Upon completion of the Acreage deal, Canopy USA will exercise its options to acquire Wana and Jetty.

In October 2021, Canopy paid $297.5 million in cash to option a 100-percent interest in Wana and affiliated companies. Canopy USA will acquire each Wana entity with an additional cash-and-stock combination payment. Wana is an edibles brand that is vertically integrated in Colorado and has a growing licensing division across thirteen additional states and Canada.

Canopy optioned 75 percent of Jetty in May 2022 for $69 million in cash and stock (primarily stock). The company also claimed the option to acquire the outstanding 25 percent for an undisclosed sum in cash and stock. Canopy USA intends to act on both options. Located in California, Jetty produces solventless extracts and develops clean vape technology.

When all the acquisitions have been finalized, Canopy USA’s operations will span twenty-one states: Arizona, Arkansas, California, Colorado, Connecticut, Florida, Illinois, Maine, Maryland, Massachusetts, Michigan, Missouri, Nevada, New Hampshire, New Jersey, New Mexico, New York, Ohio, Oklahoma, Oregon, and Pennsylvania.

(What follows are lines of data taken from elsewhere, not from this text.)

-- pv_equiv track=rewrite | github.com/A-Lounsbury/prime-constant | prime_constant.py | generate
-- ===== SOURCE A (Python) =====
-- def prime(n):
--     if n == 1:
--         return False
--
--     for i in range(2, n):
--         if n % i == 0:
--             return False
--     return True
--
-- def generate(n):
--     sequence = []
--     while len(sequence) < n:
--         for m in range(1, n):
--             # loop through the numbers less than m
--             for i in range(2, m):
--                 # if prime and doesn't divide m, add it to the sequence and move to the next number
--                 if prime(i) and m % i != 0 and len(sequence) < n:
--                     sequence.append(i)
--                     break
--     return sequence
-- ===== SOURCE B (Python) =====
-- def is_prime(k):
--     return k >= 2 and all(k % d for d in range(2, k))
--
-- def generate(n):
--     if n <= 0:
--         return []
--     pattern = []
--     for m in range(3, n):
--         p = next((i for i in range(2, m) if m % i and is_prime(i)), None)
--         if p is not None:
--             pattern.append(p)
--     reps = -(-n // len(pattern))  # ceil(n / len(pattern)); ZeroDivisionError for 1 <= n <= 3, where A never terminates
--     return (pattern * reps)[:n]
-- ===== Notes on version B (the rewrite author's own statement) =====
-- stated objective: faster
-- what changed: B computes the first-prime-non-divisor pattern once in a single pass and tiles it to length n by list multiplication, replacing A's repeated while-passes whose final pass rescans every range(2,m) with trial-division primality tests and no break once the sequence is full.
-- outside the precondition, e.g. on generate(1): A does not finish within the time limit, B raises ZeroDivisionError; on generate(3): A does not finish within the time limit, B raises ZeroDivisionError
import Mathlib
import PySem

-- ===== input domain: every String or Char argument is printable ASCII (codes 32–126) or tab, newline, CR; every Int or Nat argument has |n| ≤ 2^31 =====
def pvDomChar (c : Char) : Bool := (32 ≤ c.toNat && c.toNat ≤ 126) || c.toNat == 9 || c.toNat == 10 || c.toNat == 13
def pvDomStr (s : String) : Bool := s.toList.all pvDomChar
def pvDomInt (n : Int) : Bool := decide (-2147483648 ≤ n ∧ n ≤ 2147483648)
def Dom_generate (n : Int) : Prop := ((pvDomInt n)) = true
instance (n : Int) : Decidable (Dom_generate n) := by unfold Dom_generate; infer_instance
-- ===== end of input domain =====

-- B computes the per-m pattern ONCE in a single pass and tiles it to length n, instead of
-- A's repeated while-passes (whose final pass rescans every range(2,m) with no break once full).
-- Equivalence of RETURN values on Pre_ (A diverges for 1 ≤ n ≤ 3, which Pre_ excludes).

-- ===== PORT A =====
def pvPrimeLoop (n : Int) : List Int → Bool
  | [] => true
  | i :: rest => if PySem.Int.mod n i == 0 then false else pvPrimeLoop n rest

def pvPrime (n : Int) : Bool :=
  if n == 1 then false else pvPrimeLoop n (PySem.List.pyRange 2 n 1)

-- inner 'for i in range(2, m)' with its break
def pvInner (n m : Int) (seq : List Int) : List Int → List Int
  | [] => seq
  | i :: rest =>
    if pvPrime i && PySem.Int.mod m i != 0 && decide ((seq.length : Int) < n)
    then seq ++ [i]
    else pvInner n m seq rest

-- one 'for m in range(1, n)' pass of the while body
def pvPass (n : Int) (seq : List Int) : List Int :=
  (PySem.List.pyRange 1 n 1).foldl (fun s m => pvInner n m s (PySem.List.pyRange 2 m 1)) seq

-- the while loop; fuel n.toNat suffices because each pass appends at least one element
-- whenever the sequence is still short (n ≥ 4); for 1 ≤ n ≤ 3 the Python loops forever (outside Pre_)
def pvWhile (n : Int) : Nat → List Int → List Int
  | 0, seq => seq
  | fuel + 1, seq => if (seq.length : Int) < n then pvWhile n fuel (pvPass n seq) else seq

def generate (n : Int) : List Int := pvWhile n n.toNat []

-- ===== PORT B =====
def pvIsPrime (k : Int) : Bool :=
  decide (2 ≤ k) && (PySem.List.pyRange 2 k 1).all (fun d => PySem.Int.mod k d != 0)

-- next((i for i in range(2, m) if m % i and is_prime(i)), None)
def pvSpn (m : Int) : List Int → Option Int
  | [] => none
  | i :: rest => if PySem.Int.mod m i != 0 && pvIsPrime i then some i else pvSpn m rest

def pvPattern (n : Int) : List Int :=
  (PySem.List.pyRange 3 n 1).foldl
    (fun l m =>
      match pvSpn m (PySem.List.pyRange 2 m 1) with
      | some p => l ++ [p]
      | none => l) []

def generate_alt (n : Int) : List Int :=
  if n ≤ 0 then []
  else
    let pattern := pvPattern n
    -- reps = -(-n // len(pattern)) = ceil(n / len); len = 0 only for 1 ≤ n ≤ 3, outside Pre_
    let reps := -(PySem.Int.floordiv (-n) (pattern.length : Int))
    -- (pattern * reps)[:n], exact since n ≥ 1 here
    (List.flatten (List.replicate reps.toNat pattern)).take n.toNat

-- ===== PRECONDITION & SPEC =====
-- Pre_ excludes 1 ≤ n ≤ 3, where Python A never terminates (no m yields a prime non-divisor).
def Pre_generate (n : Int) : Prop := n ≤ 0 ∨ 4 ≤ n
instance (n : Int) : Decidable (Pre_generate n) := by unfold Pre_generate; infer_instance
def pvWitness_generate : Int := (6)

def Spec_generate (n : Int) (out : List Int) : Prop := out = generate_alt n
instance (n : Int) (out : List Int) : Decidable (Spec_generate n out) := by unfold Spec_generate; infer_instance

-- ===== CLAIM (what is proved, stated in full; the proofs are below) =====
def Claim_equal_generate : Prop := ∀ (n : Int), Dom_generate n → Pre_generate n → Spec_generate n (generate n)

-- ===== LEMMAS AND PROOFS =====

-- first match on a scan of ms (shared characterisation of both inner scans)
def pvOpt (m : Int) : Option Int := pvSpn m (PySem.List.pyRange 2 m 1)

theorem pvPrimeLoop_eq_all (n : Int) (l : List Int) :
    pvPrimeLoop n l = l.all (fun i => PySem.Int.mod n i != 0) := by
  induction l with
  | nil => rfl
  | cons i rest ih => simp [pvPrimeLoop, ih]; by_cases h : PySem.Int.mod n i = 0 <;> simp [h]

theorem pvPrime_eq_isPrime (i : Int) (hi : 2 ≤ i) : pvPrime i = pvIsPrime i := by
  have : (i == 1) = false := by simp; omega
  simp [pvPrime, pvIsPrime, this, pvPrimeLoop_eq_all, hi]

theorem pvInner_eq (n m : Int) (s l : List Int) (hl : ∀ x ∈ l, 2 ≤ x) :
    pvInner n m s l =
      if (s.length : Int) < n then
        (match pvSpn m l with
         | some v => s ++ [v]
         | none => s)
      else s := by
  induction l with
  | nil => simp [pvInner, pvSpn]
  | cons i rest ih =>
    have h2 : 2 ≤ i := hl i (by simp)
    have ih' := ih (fun x hx => hl x (by simp [hx]))
    simp only [pvInner, pvSpn, pvPrime_eq_isPrime i h2]
    by_cases hc : (PySem.Int.mod m i != 0) = true
    · by_cases hp : pvIsPrime i = true
      · by_cases hlen : (s.length : Int) < n
        · simp [hc, hp, hlen]
        · rw [ih']; simp [hc, hp, hlen]
      · simp at hp; rw [ih']; simp [hc, hp]
    · simp at hc; rw [ih']; simp [hc]

-- A's pass over any list of m's appends the first-matches, truncated at length n
theorem pvPassFold (n : Int) (ms : List Int) (s : List Int) :
    ms.foldl (fun s m => pvInner n m s (PySem.List.pyRange 2 m 1)) s =
      s ++ (ms.filterMap pvOpt).take (n.toNat - s.length) := by
  induction ms generalizing s with
  | nil => simp
  | cons m rest ih =>
    simp only [List.foldl_cons, List.filterMap_cons]
    rw [pvInner_eq n m s _ (fun x hx => (PySem.List.mem_pyRange_one.mp hx).1)]
    rw [show pvSpn m (PySem.List.pyRange 2 m 1) = pvOpt m from rfl]
    by_cases hlen : (s.length : Int) < n
    · rw [if_pos hlen]
      cases hopt : pvOpt m with
      | none => simp [ih]
      | some v =>
        have htk : n.toNat - s.length = (n.toNat - (s.length + 1)) + 1 := by omega
        simp [ih, htk]
    · rw [if_neg hlen]
      have h0 : n.toNat - s.length = 0 := by omega
      cases hopt : pvOpt m with
      | none => simp [ih, h0]
      | some v => simp [ih, h0]

theorem pvPattern_eq (n : Int) :
    pvPattern n = (PySem.List.pyRange 3 n 1).filterMap pvOpt := by
  unfold pvPattern
  have key : ∀ (ms : List Int) (acc : List Int),
      ms.foldl (fun l m =>
        match pvSpn m (PySem.List.pyRange 2 m 1) with
        | some p => l ++ [p]
        | none => l) acc = acc ++ ms.filterMap pvOpt := by
    intro ms
    induction ms with
    | nil => simp
    | cons m rest ih =>
      intro acc
      simp only [List.foldl_cons, List.filterMap_cons]
      cases hopt : pvOpt m with
      | none => simp only [pvOpt] at hopt; simp [hopt, ih]
      | some v => simp only [pvOpt] at hopt; simp [hopt, ih]
  simpa using key (PySem.List.pyRange 3 n 1) []

theorem pvPass_eq (n : Int) (hn : 4 ≤ n) (s : List Int) :
    pvPass n s = s ++ (pvPattern n).take (n.toNat - s.length) := by
  unfold pvPass
  rw [pvPassFold, pvPattern_eq]
  have hsplit : PySem.List.pyRange 1 n 1 =
      PySem.List.pyRange 1 3 1 ++ PySem.List.pyRange 3 n 1 :=
    PySem.List.pyRange_one_append 1 3 n (by omega) (by omega)
  have h13 : PySem.List.pyRange 1 3 1 = [1, 2] := by decide
  rw [hsplit, h13]
  have h1 : pvOpt 1 = none := rfl
  have h2 : pvOpt 2 = none := rfl
  simp [h1, h2]

theorem pvPattern_ne_nil (n : Int) (hn : 4 ≤ n) : pvPattern n ≠ [] := by
  rw [pvPattern_eq]
  have : PySem.List.pyRange 3 n 1 = 3 :: PySem.List.pyRange 4 n 1 :=
    PySem.List.pyRange_one_cons (by omega)
  rw [this]
  have h3 : pvOpt 3 = some 2 := rfl
  simp [h3]

theorem pvWhile_eq (n : Int) (hn : 4 ≤ n) :
    ∀ (fuel : Nat) (s : List Int), n ≤ (s.length : Int) + fuel →
      pvWhile n fuel s =
        s ++ (List.flatten (List.replicate fuel (pvPattern n))).take (n.toNat - s.length) := by
  intro fuel
  induction fuel with
  | zero =>
    intro s hs
    have h0 : n.toNat - s.length = 0 := by simp at hs; omega
    simp [pvWhile, h0]
  | succ fuel ih =>
    intro s hs
    by_cases hlen : (s.length : Int) < n
    · have hstep : pvWhile n (fuel + 1) s = pvWhile n fuel (pvPass n s) := by
        simp [pvWhile, hlen]
      rw [hstep, pvPass_eq n hn s]
      set L := pvPattern n with hL
      have hLne : L ≠ [] := pvPattern_ne_nil n hn
      have hLpos : 1 ≤ L.length := List.length_pos_of_ne_nil hLne
      have hlen' : (s ++ L.take (n.toNat - s.length)).length
          = s.length + min (n.toNat - s.length) L.length := by simp
      have hrec := ih (s ++ L.take (n.toNat - s.length)) (by
        rw [hlen']; push_cast; omega)
      rw [hrec, hlen']
      rw [List.replicate_succ, List.flatten_cons,
        List.take_append, List.append_assoc]
      rw [show n.toNat - (s.length + min (n.toNat - s.length) L.length)
            = n.toNat - s.length - L.length from by omega]
    · have : n.toNat - s.length = 0 := by omega
      simp [pvWhile, hlen, this]

theorem take_flatten_replicate_stable (L : List Int) (k a b : Nat)
    (ha : k ≤ a * L.length) (hab : a ≤ b) :
    (List.flatten (List.replicate a L)).take k = (List.flatten (List.replicate b L)).take k := by
  have hsplit : List.replicate b L = List.replicate a L ++ List.replicate (b - a) L := by
    rw [← List.replicate_add]; congr 1; omega
  rw [hsplit, List.flatten_append, List.take_append]
  have hlen : (List.flatten (List.replicate a L)).length = a * L.length := by
    simp
  rw [hlen]
  have : k - a * L.length = 0 := by omega
  simp [this]

-- ===== VERDICT (by name: the statement is the Claim_ definition above) =====
theorem generate_spec : Claim_equal_generate := by
  intro n _ hpre
  unfold Spec_generate
  rcases hpre with hle | hge
  · have h0 : n.toNat = 0 := by omega
    simp [generate, generate_alt, h0, hle, pvWhile]
  · have hnpos : ¬ (n ≤ 0) := by omega
    have hLne : pvPattern n ≠ [] := pvPattern_ne_nil n hge
    have hLpos : 1 ≤ (pvPattern n).length := List.length_pos_of_ne_nil hLne
    have hW := pvWhile_eq n hge n.toNat [] (by simp)
    show pvWhile n n.toNat [] = _
    rw [hW]
    unfold generate_alt
    rw [if_neg hnpos]
    simp only [List.nil_append, List.length_nil, Nat.sub_zero]
    have hq := (PySem.Int.neg_floordiv_neg_eq_iff_of_pos (a := n)
        (b := ((pvPattern n).length : Int)) (by exact_mod_cast hLpos)
        (q := -(PySem.Int.floordiv (-n) ((pvPattern n).length : Int)))).mp rfl
    set r : Int := -(PySem.Int.floordiv (-n) ((pvPattern n).length : Int)) with hr
    have hr1 : 1 ≤ r := by nlinarith [hq.1, hq.2]
    have h1 : n.toNat ≤ r.toNat * (pvPattern n).length := by
      have := hq.2
      zify
      rw [Int.toNat_of_nonneg (by omega), Int.toNat_of_nonneg (by omega)]
      exact this
    have h2 : r.toNat ≤ n.toNat := by
      have hb : (r - 1) * ((pvPattern n).length : Int) < n := hq.1
      have : r - 1 < n := by nlinarith
      omega
    exact (take_flatten_replicate_stable (pvPattern n) n.toNat r.toNat n.toNat h1 h2).symm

In addition, Canopy USA controls a conditional ownership position of approximately 13.7 percent in MSO TerrAscend Corp., which has vertically integrated operations in California, Michigan, New Jersey, and Pennsylvania, and as well as licensed cultivation and processing operations in Maryland. Canopy USA has no plans to act upon exchangeable shares, warrants, or options in TerrAscend at this time.

Canopy Growth holds non-voting and non-participating shares in the capital of Canopy USA but will not hold a direct interest in Acreage, Wana, Jetty, or TerrAscend. The non-voting shares are convertible into common shares. Canopy Growth also has two designees on the four-person board of managers of Canopy USA.

As part of the reorganization, Canopy Growth also restructured its arrangement with American beverage alcohol conglomerate Constellation Brands, which in October took a $1.1-billion write-down on the $4 billion it has invested in Canopy Growth since 2017. Constellation owns about 35.7 percent of the company and will convert its common shares into exchangeable shares.

Constellation CEO and President Bill Newlands said the move will allow the company “to maintain [our] ability to realize the potential upside of our investment” while the beer, wine, and spirits giant focuses on its core business.

Constellation also will give up its seats on Canopy Growth’s board of directors and its warrants to acquire additional common shares.